Survivina é um membro da família dos inibidores de apoptose e protege contra apoptose por quer directamente ou indirectamente inibir a activação de caspases [32]. A PARP é um substrato da caspase e a sua activação leva a apoptose. Em nosso estudo, KPT-185 era capaz de ativar caspases-8, -9 e -3, PARP, mas inibir a survivina em todas as seis linhas celulares de NSCLC. Os nossos dados demonstraram que a corrente também KPT-185 foi capaz de induzir a apoptose tanto em células NSCLC EGFR-TKI-sensíveis e resistentes ao. Além disso, descobrimos que o inibidor pan-caspase Z-VAD-FMK impediu completamente a apoptose induzida por KPT-185 em H1975 células. Os nossos resultados mostraram que a apoptose induzida por SINE era dependente da activação da caspase em linhas celulares de NSCLC.

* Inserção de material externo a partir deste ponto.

-- pv_equiv track=rewrite | github.com/rgoshen/CS340Project | data_helpers.py | bucket_categories
-- ===== SOURCE A (Python) =====
-- from collections import Counter
--
-- def bucket_categories(
--     values: list[str],
--     top_n: int = 10
-- ) -> dict[str, str]:
--     """Group low-frequency categories into 'Other' bucket.
--
--     Creates top N categories and groups remaining values as "Other"
--     for cleaner dashboard visualizations. Uses deterministic alphabetical
--     tie-breaking when categories have equal counts.
--
--     Args:
--         values: List of category values (e.g., breeds, colors)
--         top_n: Number of top categories to keep (default: 10)
--
--     Returns:
--         Dictionary mapping original values to bucketed values
--         (either original value or "Other")
--
--     Examples:
--         >>> values = ["Dog", "Dog", "Cat", "Cat", "Bird", "Fish"]
--         >>> bucket_categories(values, top_n=2)
--         {'Dog': 'Dog', 'Cat': 'Cat', 'Bird': 'Other', 'Fish': 'Other'}
--     """
--     if not values or top_n <= 0:
--         return {}
--
--     # Count occurrences
--     counts = Counter(values)
--
--     # Get top N categories with deterministic tie-breaking
--     # Sort by count (descending), then alphabetically for ties
--     top_categories = sorted(
--         counts.items(),
--         key=lambda x: (-x[1], x[0])
--     )[:top_n]
--
--     # Create set of top category names
--     top_names = {cat[0] for cat in top_categories}
--
--     # Create mapping: top categories map to themselves, others to "Other"
--     mapping = {}
--     for value in values:
--         if value in top_names:
--             mapping[value] = value
--         else:
--             mapping[value] = 'Other'
--
--     return mapping
-- ===== SOURCE B (Python) =====
-- from collections import Counter
--
--
-- def bucket_categories(values: list[str], top_n: int = 10) -> dict[str, str]:
--     """Rank-by-counting: instead of sorting and slicing a top-N list, decide
--     each distinct category directly — it keeps its name iff fewer than top_n
--     other categories strictly beat it under (higher count, then earlier
--     alphabetically). No sort, no slice, no set of top names."""
--     if not values or top_n <= 0:
--         return {}
--
--     counts = Counter(values)
--     mapping = {}
--     for cat, c in counts.items():
--         beats = 0
--         for name, k in counts.items():
--             if k > c or (k == c and name < cat):
--                 beats += 1
--         mapping[cat] = cat if beats < top_n else 'Other'
--     return mapping
-- ===== Notes on version B (the rewrite author's own statement) =====
-- stated objective: alternative
-- what changed: B drops A's sort-slice-set pipeline (sort all categories by (-count,name), slice the top_n, build a top-name set, then label every element of values) and instead ranks each distinct category directly: a category keeps its name iff fewer than top_n categories strictly beat it under (higher count, then earlier name), computed by a counting scan over the distinct categories; no sort, no slice, no set.
import Mathlib
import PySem

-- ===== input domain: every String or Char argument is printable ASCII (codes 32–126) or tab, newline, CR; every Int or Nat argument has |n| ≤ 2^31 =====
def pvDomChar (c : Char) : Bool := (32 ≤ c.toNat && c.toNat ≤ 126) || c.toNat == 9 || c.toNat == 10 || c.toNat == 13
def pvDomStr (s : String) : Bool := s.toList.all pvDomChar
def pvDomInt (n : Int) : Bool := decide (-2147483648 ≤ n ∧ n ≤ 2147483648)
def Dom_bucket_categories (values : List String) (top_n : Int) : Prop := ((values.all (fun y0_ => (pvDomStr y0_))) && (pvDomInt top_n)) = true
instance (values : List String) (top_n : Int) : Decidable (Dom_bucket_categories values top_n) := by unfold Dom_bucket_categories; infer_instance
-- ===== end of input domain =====

-- B replaces A's sort-and-slice top-N selection and per-element labelling loop by a
-- direct rank computation over the distinct categories: a category keeps its name iff
-- fewer than top_n categories strictly beat it under (higher count, then earlier name);
-- return values are proved identical (objective: alternative algorithm, no sort).

-- ===== PORT A =====
def bucket_categories (values : List String) (top_n : Int) : List (String × String) :=
  if values = [] ∨ top_n ≤ 0 then []
  else
    let counts := PySem.Dict.counter values
    let top_categories :=
      PySem.List.slice (PySem.List.sorted2 counts.items (fun x => -x.2) (fun x => x.1)) none (some top_n)
    let top_names : PySem.Set String := PySem.Set.ofList (top_categories.map (fun cat => cat.1))
    let mapping := values.foldl
      (fun m value =>
        if PySem.Set.contains top_names value then m.insert value value
        else m.insert value "Other")
      PySem.Dict.empty
    mapping.items

-- ===== PORT B =====
def bucket_categories_alt (values : List String) (top_n : Int) : List (String × String) :=
  if values = [] ∨ top_n ≤ 0 then []
  else
    let counts := PySem.Dict.counter values
    let mapping := counts.items.foldl
      (fun m p =>
        let beats := counts.items.foldl
          (fun acc q => if q.2 > p.2 ∨ (q.2 = p.2 ∧ q.1 < p.1) then acc + 1 else acc) (0 : Int)
        m.insert p.1 (if beats < top_n then p.1 else "Other"))
      PySem.Dict.empty
    mapping.items

-- ===== PRECONDITION & SPEC =====
def Spec_bucket_categories (values : List String) (top_n : Int) (out : List (String × String)) : Prop := out = bucket_categories_alt values top_n
instance (values : List String) (top_n : Int) (out : List (String × String)) : Decidable (Spec_bucket_categories values top_n out) := by unfold Spec_bucket_categories; infer_instance

-- ===== CLAIM (what is proved, stated in full; the proofs are below) =====
def Claim_equal_bucket_categories : Prop := ∀ (values : List String) (top_n : Int), Dom_bucket_categories values top_n → Spec_bucket_categories values top_n (bucket_categories values top_n)

-- ===== LEMMAS AND PROOFS =====

-- the lexicographic sort key A uses: (-count, name)
def pvKey (p : String × Int) : Lex (Int × String) := toLex (-p.2, p.1)

-- A's two-key sort IS the sort by the single lexicographic key pvKey
theorem sorted2_eq_sorted_pvKey (xs : List (String × Int)) :
    PySem.List.sorted2 xs (fun x => -x.2) (fun x => x.1) false
      = PySem.List.sorted xs pvKey false := by
  unfold PySem.List.sorted2 PySem.List.sorted
  simp only [Bool.false_eq_true, if_false]
  have hcmp : (fun (a b : String × Int) =>
        decide ((fun x : String × Int => -x.2) a < (fun x : String × Int => -x.2) b) ||
          (!decide ((fun x : String × Int => -x.2) b < (fun x : String × Int => -x.2) a) &&
            decide ((fun x : String × Int => x.1) a < (fun x : String × Int => x.1) b)))
      = fun a b => decide (pvKey a < pvKey b) := by
    funext a b
    simp only [pvKey, Prod.Lex.toLex_lt_toLex]
    rcases lt_trichotomy a.2 b.2 with h | h | h <;>
      simp [h, not_lt_of_gt] <;> omega
  rw [hcmp]

-- membership in the first n elements of a strictly key-increasing list
-- is "fewer than n elements have a smaller key"
theorem mem_take_iff_countP_lt {α κ : Type} [LinearOrder κ] (key : α → κ)
    (L : List α) (hp : L.Pairwise (fun a b => key a < key b))
    (p : α) (hpL : p ∈ L) (n : Nat) :
    p ∈ L.take n ↔ L.countP (fun q => decide (key q < key p)) < n := by
  induction L generalizing n with
  | nil => cases hpL
  | cons x t ih =>
      have hx : ∀ y ∈ t, key x < key y := (List.pairwise_cons.mp hp).1
      have ht : t.Pairwise (fun a b => key a < key b) := (List.pairwise_cons.mp hp).2
      rcases List.mem_cons.mp hpL with rfl | hpt
      · have h0 : t.countP (fun q => decide (key q < key p)) = 0 := by
          apply List.countP_eq_zero.mpr
          intro q hq
          simp [not_lt_of_gt (hx q hq)]
        cases n with
        | zero => simp [h0]
        | succ m => simp [List.take_succ_cons, h0]
      · have hkxp : key x < key p := hx p hpt
        have hpx : p ≠ x := by
          intro h; subst h; exact absurd hkxp (lt_irrefl _)
        cases n with
        | zero => simp
        | succ m =>
            have hc : List.countP (fun q => decide (key q < key p)) (x :: t)
                = List.countP (fun q => decide (key q < key p)) t + 1 := by
              rw [List.countP_cons]; simp [hkxp]
            rw [List.take_succ_cons, List.mem_cons, hc, ih ht hpt m]
            constructor
            · rintro (h | h)
              · exact absurd h hpx
              · omega
            · intro h; right; omega
-- pv_equiv track=rewrite | github.com/google-research/google-research | dedal/preprocessing/alignment.py | alignment_from_gapped_sequences
-- ===== SOURCE A (Python) =====
-- def alignment_from_gapped_sequences(
--     gapped_sequence_x,
--     gapped_sequence_y,
-- ):
--   """Extracts positions of match states in gapped sequences `x` and `y`."""
--   matches = []
--   ptr_x, ptr_y = 1, 1  # One-based indexing.
--   for c_x, c_y in zip(gapped_sequence_x, gapped_sequence_y):
--     if c_x.isupper() and c_y.isupper():
--       matches.append((ptr_x, ptr_y))
--     ptr_x += c_x.isalpha()
--     ptr_y += c_y.isalpha()
--
--   # Retrieves (one-based) starting position of the alignment.
--   ali_start_x = matches[0][0] if matches else 0
--   ali_start_y = matches[0][1] if matches else 0
--   # Normalizes the indices of matching positions relative to the start of the
--   # alignment.
--   matches = [(x - ali_start_x, y - ali_start_y) for x, y in matches]
--
--   return matches, (ali_start_x, ali_start_y)
-- ===== SOURCE B (Python) =====
-- def alignment_from_gapped_sequences(
--     gapped_sequence_x,
--     gapped_sequence_y,
-- ):
--   """Extracts positions of match states in gapped sequences `x` and `y`."""
--   pairs = list(zip(gapped_sequence_x, gapped_sequence_y))
--
--   # Locate the first match column; without one the alignment is empty.
--   first = None
--   for i, (c_x, c_y) in enumerate(pairs):
--     if c_x.isupper() and c_y.isupper():
--       first = i
--       break
--   if first is None:
--     return [], (0, 0)
--
--   # One-based start = 1 + number of alphabetic characters before the first match.
--   start_x = 1 + sum(c_x.isalpha() for c_x, _ in pairs[:first])
--   start_y = 1 + sum(c_y.isalpha() for _, c_y in pairs[:first])
--
--   # Emit matches already normalized: offsets relative to the first match column.
--   matches = []
--   off_x, off_y = 0, 0
--   for c_x, c_y in pairs[first:]:
--     if c_x.isupper() and c_y.isupper():
--       matches.append((off_x, off_y))
--     off_x += c_x.isalpha()
--     off_y += c_y.isalpha()
--   return matches, (start_x, start_y)
-- ===== Notes on version B (the rewrite author's own statement) =====
-- stated objective: alternative
-- what changed: B first searches for the first match column, derives the one-based start by counting alphabetic characters in the prefix before it, and then emits already-normalized relative offsets while scanning only from that column on, whereas A threads two absolute one-based pointers through the whole string and normalizes the collected matches in a second subtraction pass.
import Mathlib
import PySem

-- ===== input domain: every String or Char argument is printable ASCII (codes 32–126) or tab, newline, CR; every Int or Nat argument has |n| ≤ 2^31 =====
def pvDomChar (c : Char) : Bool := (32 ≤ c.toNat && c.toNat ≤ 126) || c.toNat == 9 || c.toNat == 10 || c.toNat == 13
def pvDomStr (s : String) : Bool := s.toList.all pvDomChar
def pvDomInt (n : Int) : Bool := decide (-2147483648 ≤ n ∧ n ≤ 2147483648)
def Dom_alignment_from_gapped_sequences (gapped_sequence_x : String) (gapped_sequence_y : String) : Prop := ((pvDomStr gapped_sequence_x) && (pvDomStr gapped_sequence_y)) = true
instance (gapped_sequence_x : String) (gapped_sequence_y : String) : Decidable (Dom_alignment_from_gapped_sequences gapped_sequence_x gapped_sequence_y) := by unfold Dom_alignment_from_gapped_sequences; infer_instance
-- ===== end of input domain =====

-- B finds the first match column, derives the start from a prefix alphabetic count and
-- emits already-normalized offsets scanning from that column only, instead of A's absolute
-- pointer loop plus a second normalization pass (alternative decomposition, same cost).


-- ===== PORT A =====
-- A: one loop over zipped characters threading (matchList, ptr_x, ptr_y); then a
-- normalization pass subtracting the first match.
def alignment_from_gapped_sequences (gapped_sequence_x : String) (gapped_sequence_y : String) : (List (Int × Int)) × (Int × Int) :=
  let st :=
    ((gapped_sequence_x.toList).zip (gapped_sequence_y.toList)).foldl
      (fun (st : List (Int × Int) × Int × Int) c =>
        let ms := if PySem.Chars.isupper c.1 && PySem.Chars.isupper c.2
                  then st.1 ++ [(st.2.1, st.2.2)] else st.1
        (ms, st.2.1 + (if PySem.Chars.isalpha c.1 then 1 else 0),
             st.2.2 + (if PySem.Chars.isalpha c.2 then 1 else 0)))
      ([], 1, 1)
  let matchList := st.1
  let ali_start_x : Int := match matchList with | [] => 0 | m :: _ => m.1
  let ali_start_y : Int := match matchList with | [] => 0 | m :: _ => m.2
  (matchList.map (fun m => (m.1 - ali_start_x, m.2 - ali_start_y)), (ali_start_x, ali_start_y))

-- ===== PORT B =====
-- B helper: the enumerate/break search for the first match column (index of the first
-- pair whose two characters are both uppercase).
def pvFindFirst (ps : List (Char × Char)) : Option Nat :=
  match ps with
  | [] => none
  | p :: ps =>
      if PySem.Chars.isupper p.1 && PySem.Chars.isupper p.2 then some 0
      else (pvFindFirst ps).map (· + 1)

def alignment_from_gapped_sequences_alt (gapped_sequence_x : String) (gapped_sequence_y : String) : (List (Int × Int)) × (Int × Int) :=
  let pairs := (gapped_sequence_x.toList).zip (gapped_sequence_y.toList)
  match pvFindFirst pairs with
  | none => ([], (0, 0))
  | some first =>
    -- pairs[:first] / pairs[first:] are exact as take/drop since 0 ≤ first ≤ len.
    let start_x : Int := 1 + (pairs.take first).foldl
        (fun a p => a + (if PySem.Chars.isalpha p.1 then 1 else 0)) 0
    let start_y : Int := 1 + (pairs.take first).foldl
        (fun a p => a + (if PySem.Chars.isalpha p.2 then 1 else 0)) 0
    let st := (pairs.drop first).foldl
        (fun (st : List (Int × Int) × Int × Int) c =>
          let ms := if PySem.Chars.isupper c.1 && PySem.Chars.isupper c.2
                    then st.1 ++ [(st.2.1, st.2.2)] else st.1
          (ms, st.2.1 + (if PySem.Chars.isalpha c.1 then 1 else 0),
               st.2.2 + (if PySem.Chars.isalpha c.2 then 1 else 0)))
        ([], 0, 0)
    (st.1, (start_x, start_y))

-- ===== PRECONDITION & SPEC =====
def Spec_alignment_from_gapped_sequences (gapped_sequence_x : String) (gapped_sequence_y : String) (out : (List (Int × Int)) × (Int × Int)) : Prop := out = alignment_from_gapped_sequences_alt gapped_sequence_x gapped_sequence_y
instance (gapped_sequence_x : String) (gapped_sequence_y : String) (out : (List (Int × Int)) × (Int × Int)) : Decidable (Spec_alignment_from_gapped_sequences gapped_sequence_x gapped_sequence_y out) := by unfold Spec_alignment_from_gapped_sequences; infer_instance

-- ===== CLAIM (what is proved, stated in full; the proofs are below) =====
def Claim_equal_alignment_from_gapped_sequences : Prop := ∀ (gapped_sequence_x : String) (gapped_sequence_y : String), Dom_alignment_from_gapped_sequences gapped_sequence_x gapped_sequence_y → Spec_alignment_from_gapped_sequences gapped_sequence_x gapped_sequence_y (alignment_from_gapped_sequences gapped_sequence_x gapped_sequence_y)

-- ===== LEMMAS AND PROOFS =====

-- Reference form of the absolute-position match list.
def pvCore (ps : List (Char × Char)) (px py : Int) : List (Int × Int) :=
  match ps with
  | [] => []
  | p :: ps =>
      (if PySem.Chars.isupper p.1 && PySem.Chars.isupper p.2 then [(px, py)] else []) ++
        pvCore ps (px + (if PySem.Chars.isalpha p.1 then 1 else 0))
                  (py + (if PySem.Chars.isalpha p.2 then 1 else 0))

-- The shared fold shape (A's whole loop; B's tail loop) computes pvCore.
theorem pv_loop (ps : List (Char × Char)) (ms : List (Int × Int)) (px py : Int) :
    (ps.foldl
      (fun (st : List (Int × Int) × Int × Int) c =>
        let m := if PySem.Chars.isupper c.1 && PySem.Chars.isupper c.2
                 then st.1 ++ [(st.2.1, st.2.2)] else st.1
        (m, st.2.1 + (if PySem.Chars.isalpha c.1 then 1 else 0),
            st.2.2 + (if PySem.Chars.isalpha c.2 then 1 else 0)))
      (ms, px, py)).1 = ms ++ pvCore ps px py := by
  induction ps generalizing ms px py with
  | nil => simp [pvCore]
  | cons p ps ih =>
    simp only [List.foldl_cons, pvCore]
    rw [ih]
    by_cases h : (PySem.Chars.isupper p.1 && PySem.Chars.isupper p.2) = true <;> simp [h]

-- B's prefix sums, recursively.
def pvSumX (ps : List (Char × Char)) : Int :=
  match ps with
  | [] => 0
  | p :: ps => (if PySem.Chars.isalpha p.1 then 1 else 0) + pvSumX ps

def pvSumY (ps : List (Char × Char)) : Int :=
  match ps with
  | [] => 0
  | p :: ps => (if PySem.Chars.isalpha p.2 then 1 else 0) + pvSumY ps

theorem pv_sumX_fold (ps : List (Char × Char)) (a : Int) :
    ps.foldl (fun a p => a + (if PySem.Chars.isalpha p.1 then 1 else 0)) a = a + pvSumX ps := by
  induction ps generalizing a with
  | nil => simp [pvSumX]
  | cons p ps ih => simp [pvSumX, ih]; ring

theorem pv_sumY_fold (ps : List (Char × Char)) (a : Int) :
    ps.foldl (fun a p => a + (if PySem.Chars.isalpha p.2 then 1 else 0)) a = a + pvSumY ps := by
  induction ps generalizing a with
  | nil => simp [pvSumY]
  | cons p ps ih => simp [pvSumY, ih]; ring

-- Shifting the start positions shifts every emitted pair.
theorem pvCore_shift (ps : List (Char × Char)) (px py dx dy : Int) :
    pvCore ps (px + dx) (py + dy) = (pvCore ps px py).map (fun m => (m.1 + dx, m.2 + dy)) := by
  induction ps generalizing px py with
  | nil => simp [pvCore]
  | cons p ps ih =>
    simp only [pvCore, List.map_append]
    rw [show px + dx + (if PySem.Chars.isalpha p.1 then 1 else 0)
          = (px + (if PySem.Chars.isalpha p.1 then 1 else 0)) + dx by ring,
        show py + dy + (if PySem.Chars.isalpha p.2 then 1 else 0)
          = (py + (if PySem.Chars.isalpha p.2 then 1 else 0)) + dy by ring, ih]
    by_cases h : (PySem.Chars.isupper p.1 && PySem.Chars.isupper p.2) = true <;> simp [h]

-- No match column ⇒ pvCore is empty.
theorem pvCore_of_find_none (ps : List (Char × Char)) (h : pvFindFirst ps = none)
    (px py : Int) : pvCore ps px py = [] := by
  induction ps generalizing px py with
  | nil => simp [pvCore]
  | cons p ps ih =>
    simp only [pvFindFirst] at h
    by_cases hp : (PySem.Chars.isupper p.1 && PySem.Chars.isupper p.2) = true
    · simp [hp] at h
    · simp [hp, Option.map_eq_none_iff] at h
      simp [pvCore, hp, ih h]

-- First match at index i ⇒ pvCore skips the prefix accumulating its alpha counts.
theorem pvCore_of_find_some (ps : List (Char × Char)) (i : Nat)
    (h : pvFindFirst ps = some i) (px py : Int) :
    pvCore ps px py
      = pvCore (ps.drop i) (px + pvSumX (ps.take i)) (py + pvSumY (ps.take i)) := by
  induction ps generalizing i px py with
  | nil => simp [pvFindFirst] at h
  | cons p ps ih =>
    simp only [pvFindFirst] at h
    by_cases hp : (PySem.Chars.isupper p.1 && PySem.Chars.isupper p.2) = true
    · simp [hp] at h
      subst h
      simp [pvSumX, pvSumY]
    · simp [hp, Option.map_eq_some_iff] at h
      obtain ⟨j, hj, rfl⟩ := h
      simp only [pvCore, hp, if_neg, List.drop_succ_cons, List.take_succ_cons,
        pvSumX, pvSumY, List.nil_append, Bool.not_eq_true] at *
      rw [ih j hj]
      congr 1 <;> ring

-- The dropped tail starts with the match column itself.
theorem pv_drop_find (ps : List (Char × Char)) (i : Nat) (h : pvFindFirst ps = some i) :
    ∃ p t, ps.drop i = p :: t ∧ (PySem.Chars.isupper p.1 && PySem.Chars.isupper p.2) = true := by
  induction ps generalizing i with
  | nil => simp [pvFindFirst] at h
  | cons p ps ih =>
    simp only [pvFindFirst] at h
    by_cases hp : (PySem.Chars.isupper p.1 && PySem.Chars.isupper p.2) = true
    · simp [hp] at h; subst h; exact ⟨p, ps, rfl, hp⟩
    · simp [hp, Option.map_eq_some_iff] at h
      obtain ⟨j, hj, rfl⟩ := h
      simpa using ih j hj

-- ===== VERDICT (by name: the statement is the Claim_ definition above) =====
theorem alignment_from_gapped_sequences_spec : Claim_equal_alignment_from_gapped_sequences := by
  intro x y _
  unfold Spec_alignment_from_gapped_sequences
  unfold alignment_from_gapped_sequences alignment_from_gapped_sequences_alt
  set ps := (x.toList).zip (y.toList) with hps
  simp only [pv_loop, pv_sumX_fold, pv_sumY_fold, List.nil_append, zero_add]
  cases hf : pvFindFirst ps with
  | none =>
    simp [pvCore_of_find_none ps hf]
  | some i =>
    obtain ⟨p, t, hd, hp⟩ := pv_drop_find ps i hf
    rw [pvCore_of_find_some ps i hf 1 1, hd]
    have h00 : pvCore (p :: t) (0 + (1 + pvSumX (ps.take i))) (0 + (1 + pvSumY (ps.take i)))
        = (pvCore (p :: t) 0 0).map
            (fun m => (m.1 + (1 + pvSumX (ps.take i)), m.2 + (1 + pvSumY (ps.take i)))) :=
      pvCore_shift _ _ _ _ _
    simp only [zero_add] at h00
    rw [show (1 : Int) + pvSumX (ps.take i) = 1 + pvSumX (ps.take i) from rfl] at h00
    have hhead : pvCore (p :: t) (1 + pvSumX (ps.take i)) (1 + pvSumY (ps.take i))
        = (1 + pvSumX (ps.take i), 1 + pvSumY (ps.take i)) ::
            pvCore t (1 + pvSumX (ps.take i) + (if PySem.Chars.isalpha p.1 then 1 else 0))
                     (1 + pvSumY (ps.take i) + (if PySem.Chars.isalpha p.2 then 1 else 0)) := by
      simp [pvCore, hp]
    rw [h00]
    cases hc : pvCore (p :: t) 0 0 with
    | nil => simp [pvCore, hp] at hc
    | cons m ms =>
      have hm : m = (0, 0) := by
        simp [pvCore, hp] at hc
        exact hc.1.symm
      subst hm
      simp only [List.map_cons, hd, hc]
      simp [Function.comp_def]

KPT-185 tem sido demonstrado que possuem propriedades farmacocinéticas inadequados

in vivo

, por via subcutânea ou por via oral. No entanto, KPT-276, estruturalmente relacionados com KPT-185, é adequada para terapia oral [22]. Mutka et ai. observou que LMB tem efeitos fora do alvo contra outros que CRM1 proteínas e que esses efeitos fora do alvo pode contribuir para os efeitos colaterais da LMB (perda de peso corporal ~ 20%) [33]. No nosso estudo, utilizou-se KPT-276 a uma dose de 100 mg /kg, três vezes por semana durante três semanas para o tratamento de ratinhos portadores de xenoenxertos de células de tumor de NSCLC. Verificou-se que estes ratinhos tolerada (menos do que 10% de perda de peso corporal) do tratamento. Além disso, KPT-276 exibiram elevada actividade anti-tumoral em xenoenxertos de células NSCLC-resistentes EGFR-TKI. Estes resultados indicam que KPT-276 pode ser um inibidor CRM1 úteis para o tratamento clínico de doentes com NSCLC, especialmente para pacientes EGFR-TKI-resistente.

Apoiando informação

Figura S1.

A localização e expressão de EGFR, IkB-α, e NF-kB foram detectados na presença e ausência de KPT-185 por microscopia de imunofluorescência. A expressão do EGFR foi regulada negativamente, e IkB-α e NF-kB foi acumulado no núcleo no grupo de tratamento KPT-185 quando comparada com o grupo de controlo (400 ×)

doi:. 10.1371 /journal.pone.0089848.s001

(TIFF)

Figura S2.

Os níveis de proteína de EGFR e survivina foi detectada em tumores de xenoenxerto por imuno-histoquímica. A expressão de EGFR e survivin foi regulada negativamente no grupo de tratamento KPT-276 quando comparados com o grupo de tratamento e controle de gefitinib (400 ×)

doi:. 10.1371 /journal.pone.0089848.s002

(TIF)

Reconhecimentos

Nós gostaríamos de agradecer a empresa Karyopharm Therapeutics Incorporated para fornecer compostos SINE KPT, e Prof. Michael Wang e Zhang Liang, da Universidade do Texas MD Anderson Cancer Center, Houston Texas, EUA, para a crítica comentários.

O estudo foi apresentado como um cartaz na AACR 2013 reunião anual em Washington DC, EUA (Resumo # 3444).